You should definitely consider IBM Lotus Domino. A Lotus Notes database can replicate between sites on a predefined schedule. The replicate in Notes/Domino is definitely a very powerful feature and enables for full replication of data between sites. Even if a server is unavailable the next time it connects it will simply replicate and get back in sync.
As far as SOA Service tier you could then use Domino Designer to write a webservice. Since Notes/Domino 7.5.x (I believe) Domino has been able to provision and consume webservices.
AS what other advised, I will recommend also Lotus Notes/Domino. 8.5 is really very powerful application development platfrom
You dont give enough specifics to be certain of your needs but I think you should check out SQL Server Merge replication. It allows for asynchronous replication of multiple databases with full conflict resolution. You will need to designate a Global master and all the other databases will replicate to that one, but all the database instances are fully functional (read/write) and so you can schedule replication at whatever intervals suit you. If any region goes offline they can catch up later with no issues - if the master goes offline everyone will work independantly until replication can resume.

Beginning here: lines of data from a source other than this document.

-- pv_equiv track=rewrite | github.com/Stephvideo/Competitive-Programming | .history/RedVsBlue_20220524153716.py | getRedConsec
-- ===== SOURCE A (Python) =====
-- def getRedConsec(s):
--     max = 0
--     current = 0
--     for char in s:
--         if char == 'R':
--             current += 1
--         else:
--             if current > max:
--                 max = current
--             current = 0
--
--     if current > max:
--         max = current
--     return max
-- ===== SOURCE B (Python) =====
-- def getRedConsec(s):
--     runs = ''.join(c if c == 'R' else ' ' for c in s).split()
--     return max(map(len, runs), default=0)
-- ===== Notes on version B (the rewrite author's own statement) =====
-- stated objective: idiomatic
-- what changed: Replaces the manual running-counter-with-flush loop by masking every non-'R' character to a space, splitting the masked string into the maximal 'R' runs, and taking the max of their lengths (default 0).
import Mathlib
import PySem

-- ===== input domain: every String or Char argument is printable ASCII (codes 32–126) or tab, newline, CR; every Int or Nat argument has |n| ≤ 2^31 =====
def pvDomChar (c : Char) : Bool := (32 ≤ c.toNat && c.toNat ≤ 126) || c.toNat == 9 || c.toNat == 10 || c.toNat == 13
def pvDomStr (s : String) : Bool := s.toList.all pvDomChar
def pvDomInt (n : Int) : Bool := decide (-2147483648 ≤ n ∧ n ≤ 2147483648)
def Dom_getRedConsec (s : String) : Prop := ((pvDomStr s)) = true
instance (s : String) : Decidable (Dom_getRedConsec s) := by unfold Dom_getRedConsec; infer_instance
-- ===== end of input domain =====

-- B replaces A's running-counter loop by "mask non-'R' to spaces, split into runs, max of run lengths" (idiomatic; same cost).

-- ===== PORT A =====
-- the loop body: if char == 'R': current += 1 else: flush current into max
def getRedConsecStep (st : Int × Int) (ch : Char) : Int × Int :=
  if ch = 'R' then (st.1, st.2 + 1)
  else (if st.2 > st.1 then st.2 else st.1, 0)

def getRedConsec (s : String) : Int :=
  let st := s.toList.foldl getRedConsecStep (0, 0)
  if st.2 > st.1 then st.2 else st.1

-- ===== PORT B =====
-- ''.join(c if c == 'R' else ' ' for c in s).split() ported at the List Char level
-- (PySem.Str.split₀ is PySem.Chars.split₀ on .toList; the join of one-char strings is the map)
def getRedConsec_alt (s : String) : Int :=
  let runs := PySem.Chars.split₀ (s.toList.map (fun c => if c = 'R' then c else ' '))
  (runs.map (fun w => (w.length : Int))).foldl max 0

-- ===== PRECONDITION & SPEC =====
def Spec_getRedConsec (s : String) (out : Int) : Prop := out = getRedConsec_alt s
instance (s : String) (out : Int) : Decidable (Spec_getRedConsec s out) := by unfold Spec_getRedConsec; infer_instance

-- ===== CLAIM (what is proved, stated in full; the proofs are below) =====
def Claim_equal_getRedConsec : Prop := ∀ (s : String), Dom_getRedConsec s → Spec_getRedConsec s (getRedConsec s)

-- ===== LEMMAS AND PROOFS =====

theorem go_acc (l cur : List Char) (acc : List (List Char)) :
    PySem.Chars.split₀.go l cur acc = acc.reverse ++ PySem.Chars.split₀.go l cur [] := by
  induction l generalizing cur acc with
  | nil => simp [PySem.Chars.split₀.go]; split_ifs <;> simp
  | cons c rest ih =>
    simp only [PySem.Chars.split₀.go]
    split_ifs with h1 h2
    · rw [ih [] acc]
    · rw [ih [] (cur.reverse :: acc), ih [] [cur.reverse]]; simp
    · exact ih (c :: cur) acc

theorem foldl_max_max (L : List Int) (a b : Int) :
    L.foldl max (max a b) = max a (L.foldl max b) := by
  induction L generalizing b with
  | nil => rfl
  | cons x t ih => simp only [List.foldl_cons, max_assoc, ih]

theorem foldl_max_init_le (L : List Int) (a : Int) : a ≤ L.foldl max a := by
  induction L generalizing a with
  | nil => simp
  | cons x t ih => exact le_trans (le_max_left a x) (ih _)

-- invariant relating A's loop state (m, n) to B's split of the remaining masked chars,
-- with cur = the reversed current 'R'-run of length n
theorem main_inv (l : List Char) (m : Int) (n : Nat) (hm : 0 ≤ m) :
    (let st := l.foldl getRedConsecStep (m, (n : Int));
     if st.2 > st.1 then st.2 else st.1) =
    max m (((PySem.Chars.split₀.go (l.map (fun c => if c = 'R' then c else ' '))
        (List.replicate n 'R') []).map (fun w => (w.length : Int))).foldl max 0) := by
  induction l generalizing m n with
  | nil =>
    simp only [List.foldl_nil, List.map_nil, PySem.Chars.split₀.go]
    cases n with
    | zero => simp; omega
    | succ k =>
      simp
      omega
  | cons c rest ih =>
    by_cases hc : c = 'R'
    · subst hc
      rw [List.foldl_cons, List.map_cons,
        show (if ('R':Char) = 'R' then 'R' else ' ') = 'R' from rfl,
        show getRedConsecStep (m, (n:Int)) 'R' = (m, (n:Int)+1) from by simp [getRedConsecStep],
        PySem.Chars.split₀.go,
        if_neg (show ¬(PySem.Chars.isspace 'R' = true) from by decide),
        show ('R' :: List.replicate n 'R') = List.replicate (n+1) 'R' from
          List.replicate_succ.symm]
      have := ih m (n+1) hm
      push_cast at this ⊢
      exact this
    · simp only [List.foldl_cons, List.map_cons, getRedConsecStep, if_neg hc,
        PySem.Chars.split₀.go, (by decide : PySem.Chars.isspace ' ' = true), if_true]
      cases n with
      | zero =>
        simp only [List.replicate_zero, List.isEmpty_nil, if_true, Nat.cast_zero]
        have h0 : (if (0 : Int) > m then (0 : Int) else m) = m := by omega
        have := ih m 0 hm
        simp only [Nat.cast_zero, List.replicate_zero] at this
        rw [h0, this]
      | succ k =>
        rw [if_neg (show ¬((List.replicate (k+1) 'R').isEmpty = true) by simp)]
        rw [go_acc _ [] [(List.replicate (k+1) 'R').reverse]]
        have hI := ih (if ((k+1 : Nat) : Int) > m then ((k+1 : Nat) : Int) else m) 0
          (by split_ifs <;> omega)
        simp only [Nat.cast_zero, List.replicate_zero] at hI
        rw [hI]
        simp only [List.reverse_cons, List.reverse_nil, List.nil_append, List.map_append,
          List.map_cons, List.map_nil, List.length_reverse, List.length_replicate,
          List.foldl_append, List.foldl_cons, List.foldl_nil]
        rw [max_comm (0:Int) ((k+1 : Nat) : Int), foldl_max_max]
        have hmax : (if ((k+1 : Nat) : Int) > m then ((k+1 : Nat) : Int) else m)
            = max m ((k+1 : Nat) : Int) := by
          rcases le_or_gt ((k+1 : Nat) : Int) m with h | h
          · rw [if_neg (by omega), max_eq_left h]
          · rw [if_pos h, max_eq_right h.le]
        rw [hmax, max_assoc]

-- ===== VERDICT (by name: the statement is the Claim_ definition above) =====
theorem getRedConsec_spec : Claim_equal_getRedConsec := by
  intro s _
  show getRedConsec s = getRedConsec_alt s
  unfold getRedConsec getRedConsec_alt PySem.Chars.split₀
  have h := main_inv s.toList 0 0 le_rfl
  simp only [Nat.cast_zero, List.replicate_zero] at h
  rw [h, max_eq_right (foldl_max_init_le _ 0)]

I would be interested to know of other solutions this flexible (apart from Lotus Notes/Domino of course which is not very trendy these days).
I think that your answer is going to have to be based on a pub/sub architecture. I am assuming that you have reliable messaging between your data centers so that you can rely on published updates being received eventually. If all of your access to the data repositories is via service you can add an event notification to the orchestration of each of your update services that notifies all interested data centers of the event. Ideally the master database is the only one that sends out these updates. If the master database is the only one sending the updates you can exclude routing the notifications to the node that generated them in the first place thus avoiding update loops.